• **RECORDS FOR THIS EXERCISE**:
-- pv_equiv track=rewrite | github.com/jiobu1/CodeSignal_Arcade | Intro/Level 3/allLongestStrings.py | allLongestStrings
-- ===== SOURCE A (Python) =====
-- def allLongestStrings(inputArray):
--     inputArray.sort(key = len, reverse = True)
--
--     longest = len(inputArray[0])
--     arr = []
--
--     for i in inputArray:
--         if len(i) == longest:
--             arr.append(i)
--     return arr
-- ===== SOURCE B (Python) =====
-- def allLongestStrings(inputArray):
--     longest = max(map(len, inputArray))
--     return [s for s in inputArray if len(s) == longest]
-- ===== Notes on version B (the rewrite author's own statement) =====
-- stated objective: simpler
-- what changed: Replaces the in-place sort-by-length-descending followed by a filter of the sorted array with a max-length pass and a comprehension over the original list (no sort, no mutation); A's stable sort makes the two outputs identical on nonempty input.
import Mathlib
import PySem

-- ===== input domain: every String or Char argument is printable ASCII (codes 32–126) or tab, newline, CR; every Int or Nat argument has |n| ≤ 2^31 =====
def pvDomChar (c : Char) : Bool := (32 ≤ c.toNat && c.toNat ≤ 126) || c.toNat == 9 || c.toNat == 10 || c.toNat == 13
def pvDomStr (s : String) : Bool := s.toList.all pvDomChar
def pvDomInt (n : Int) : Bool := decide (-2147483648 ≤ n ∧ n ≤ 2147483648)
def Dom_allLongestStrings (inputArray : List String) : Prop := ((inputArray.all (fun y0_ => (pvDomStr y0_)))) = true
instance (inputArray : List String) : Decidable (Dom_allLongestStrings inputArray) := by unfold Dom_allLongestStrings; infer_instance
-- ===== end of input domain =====

-- ===== PORT A =====
-- B changes only the algorithm for the return value; A additionally sorts its argument
-- in place (a side effect B does not perform) — the equivalence proved here is about
-- the return value only.
def allLongestStrings (inputArray : List String) : List String :=
  -- inputArray.sort(key=len, reverse=True)  (stable)
  let sortedArr := PySem.List.sorted inputArray (fun s => PySem.Str.len s) true
  -- longest = len(inputArray[0])  — IndexError on the empty list (excluded by Pre_)
  match PySem.List.pyGet? sortedArr 0 with
  | none => []
  | some h =>
    let longest := PySem.Str.len h
    sortedArr.foldl (fun arr i => if PySem.Str.len i = longest then arr ++ [i] else arr) []

-- ===== PORT B =====
def allLongestStrings_alt (inputArray : List String) : List String :=
  -- longest = max(len(s) for s in inputArray)  — ValueError on the empty list (excluded by Pre_)
  match PySem.List.max? (inputArray.map (fun s => PySem.Str.len s)) (fun x => x) with
  | none => []
  | some longest => inputArray.filter (fun s => PySem.Str.len s = longest)

-- ===== PRECONDITION & SPEC =====
-- Pre_ excludes only the empty list, on which A raises IndexError (and B raises ValueError).
def Pre_allLongestStrings (inputArray : List String) : Prop := inputArray ≠ []
instance (inputArray : List String) : Decidable (Pre_allLongestStrings inputArray) := by unfold Pre_allLongestStrings; infer_instance
def pvWitness_allLongestStrings : List String := ["ab", "c", "de"]
def Spec_allLongestStrings (inputArray : List String) (out : List String) : Prop := out = allLongestStrings_alt inputArray
instance (inputArray : List String) (out : List String) : Decidable (Spec_allLongestStrings inputArray out) := by unfold Spec_allLongestStrings; infer_instance

-- ===== CLAIM (what is proved, stated in full; the proofs are below) =====
def Claim_equal_allLongestStrings : Prop := ∀ (inputArray : List String), Dom_allLongestStrings inputArray → Pre_allLongestStrings inputArray → Spec_allLongestStrings inputArray (allLongestStrings inputArray)

-- ===== LEMMAS AND PROOFS =====

-- Stability of A's insertion step at the maximum key: inserting an element of maximal
-- key M into a descending list appends it after all existing key-M elements.
theorem filt_insert_eq {α : Type} (key : α → Int) (M : Int) (x : α) (ys : List α)
    (hx : key x = M) (hys : ys.Pairwise (fun a b => key b ≤ key a)) :
    (PySem.List.insertBy (fun a b => decide (key b < key a)) x ys).filter (fun y => key y = M)
      = ys.filter (fun y => key y = M) ++ [x] := by
  induction ys with
  | nil => simp [PySem.List.insertBy, hx]
  | cons y ys ih =>
    rw [List.pairwise_cons] at hys
    by_cases h : key y < key x
    · have hfe : ys.filter (fun y => key y = M) = [] := by
        apply List.filter_eq_nil_iff.mpr
        intro z hz
        have := hys.1 z hz
        simp only [decide_eq_true_eq]
        omega
      have hyM : key y ≠ M := by omega
      simp only [PySem.List.insertBy, h, decide_true]
      simp [List.filter, hx, hfe, hyM]
    · have hne : ¬ (key y = M) ∨ (key y = M) := by tauto
      simp only [PySem.List.insertBy, decide_eq_true_eq, if_neg h]
      by_cases hy : key y = M
      · simp [List.filter, hy, ih hys.2]
      · simp [List.filter, hy, ih hys.2]

-- Inserting an element whose key is not M leaves the key-M filter unchanged.
theorem filt_insert_ne {α : Type} (key : α → Int) (M : Int) (x : α) (ys : List α)
    (hx : key x ≠ M) :
    (PySem.List.insertBy (fun a b => decide (key b < key a)) x ys).filter (fun y => key y = M)
      = ys.filter (fun y => key y = M) := by
  induction ys with
  | nil => simp [PySem.List.insertBy, hx]
  | cons y ys ih =>
    by_cases h : key y < key x
    · simp only [PySem.List.insertBy, h, decide_true]
      simp [List.filter, hx]
    · simp only [PySem.List.insertBy, decide_eq_true_eq, if_neg h]
      by_cases hy : key y = M
      · simp [List.filter, hy, ih]
      · simp [List.filter, hy, ih]

-- A's stable descending sort preserves the key-M filter of the original list.
theorem filter_sorted_rev {α : Type} (key : α → Int) (M : Int) (xs : List α) :
    (PySem.List.sorted xs key true).filter (fun y => key y = M)
      = xs.filter (fun y => key y = M) := by
  induction xs using List.reverseRecOn with
  | nil => simp [PySem.List.sorted]
  | append_singleton ys x ih =>
    have hs : PySem.List.sorted (ys ++ [x]) key true
        = PySem.List.insertBy (fun a b => decide (key b < key a)) x (PySem.List.sorted ys key true) := by
      rw [PySem.List.sorted_rev_eq_foldl_insertBy, PySem.List.sorted_rev_eq_foldl_insertBy,
        List.foldl_append]
      simp
    rw [hs]
    by_cases hx : key x = M
    · rw [filt_insert_eq key M x _ hx (PySem.List.sorted_pairwise_rev ys key), ih,
        List.filter_append]
      simp [List.filter, hx]
    · rw [filt_insert_ne key M x _ hx, ih, List.filter_append]
      simp [List.filter, hx]

-- ===== VERDICT (by name: the statement is the Claim_ definition above) =====
theorem allLongestStrings_spec : Claim_equal_allLongestStrings := by
  intro xs _hdom hne
  unfold Spec_allLongestStrings allLongestStrings allLongestStrings_alt
  -- the sorted list is nonempty
  have hsne : PySem.List.sorted xs (fun s => PySem.Str.len s) true ≠ [] := by
    rw [Ne, PySem.List.sorted_eq_nil_iff]; exact hne
  obtain ⟨m, t, hmt⟩ := List.exists_cons_of_ne_nil hsne
  -- B's max over the mapped lengths exists
  have hmapne : xs.map (fun s => PySem.Str.len s) ≠ [] := by
    simpa using hne
  obtain ⟨v, hv⟩ : ∃ v, PySem.List.max? (xs.map (fun s => PySem.Str.len s)) (fun x => x) = some v := by
    cases hmax : PySem.List.max? (xs.map (fun s => PySem.Str.len s)) (fun x => x) with
    | none => exact absurd ((PySem.List.max?_eq_none_iff _ _).mp hmax) hmapne
    | some v => exact ⟨v, rfl⟩
  -- the two "longest" values agree
  have hmmax : ∀ y ∈ xs, PySem.Str.len y ≤ PySem.Str.len m :=
    PySem.List.key_head_sorted_rev_ge xs (fun s => PySem.Str.len s) hmt
  have hm_mem : m ∈ xs := by
    rw [← PySem.List.mem_sorted xs (fun s => PySem.Str.len s) true, hmt]; exact List.mem_cons_self
  have hv_mem : v ∈ xs.map (fun s => PySem.Str.len s) := PySem.List.max?_mem hv
  have hvM : v = PySem.Str.len m := by
    obtain ⟨s, hs, hvs⟩ := List.mem_map.mp hv_mem
    have h1 : v ≤ PySem.Str.len m := hvs ▸ hmmax s hs
    have h2 : PySem.Str.len m ≤ v :=
      PySem.List.max?_isMax hv _ (List.mem_map.mpr ⟨m, hm_mem, rfl⟩)
    omega
  -- evaluate both ports
  rw [hv]
  simp only [hmt]
  rw [show PySem.List.pyGet? (m :: t) 0 = some m by simp [PySem.List.pyGet?, PySem.List.pyIdx?]]
  have hfilt := filter_sorted_rev (fun s => PySem.Str.len s) (PySem.Str.len m) xs
  rw [hmt] at hfilt
  have hfun : (fun (arr : List String) i => if PySem.Str.len i = PySem.Str.len m then arr ++ [i] else arr)
      = (fun (arr : List String) i => if (decide (PySem.Str.len i = PySem.Str.len m)) = true then arr ++ [id i] else arr) := by
    funext arr i; simp
  show List.foldl (fun arr i => if PySem.Str.len i = PySem.Str.len m then arr ++ [i] else arr) [] (m :: t) = _
  rw [hvM, hfun, PySem.List.foldl_append_if, List.map_id, List.nil_append, hfilt]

• **WORK TO COMPLETE**:
Within the material above, transcribe exactly the lines that run from the line holding "-- B changes" through the line holding "def allLongestStrings (inputArray".

• **RESPONSE TO THE TASK**:
-- B changes only the algorithm for the return value; A additionally sorts its argument
-- in place (a side effect B does not perform) — the equivalence proved here is about
-- the return value only.
def allLongestStrings (inputArray : List String) : List String :=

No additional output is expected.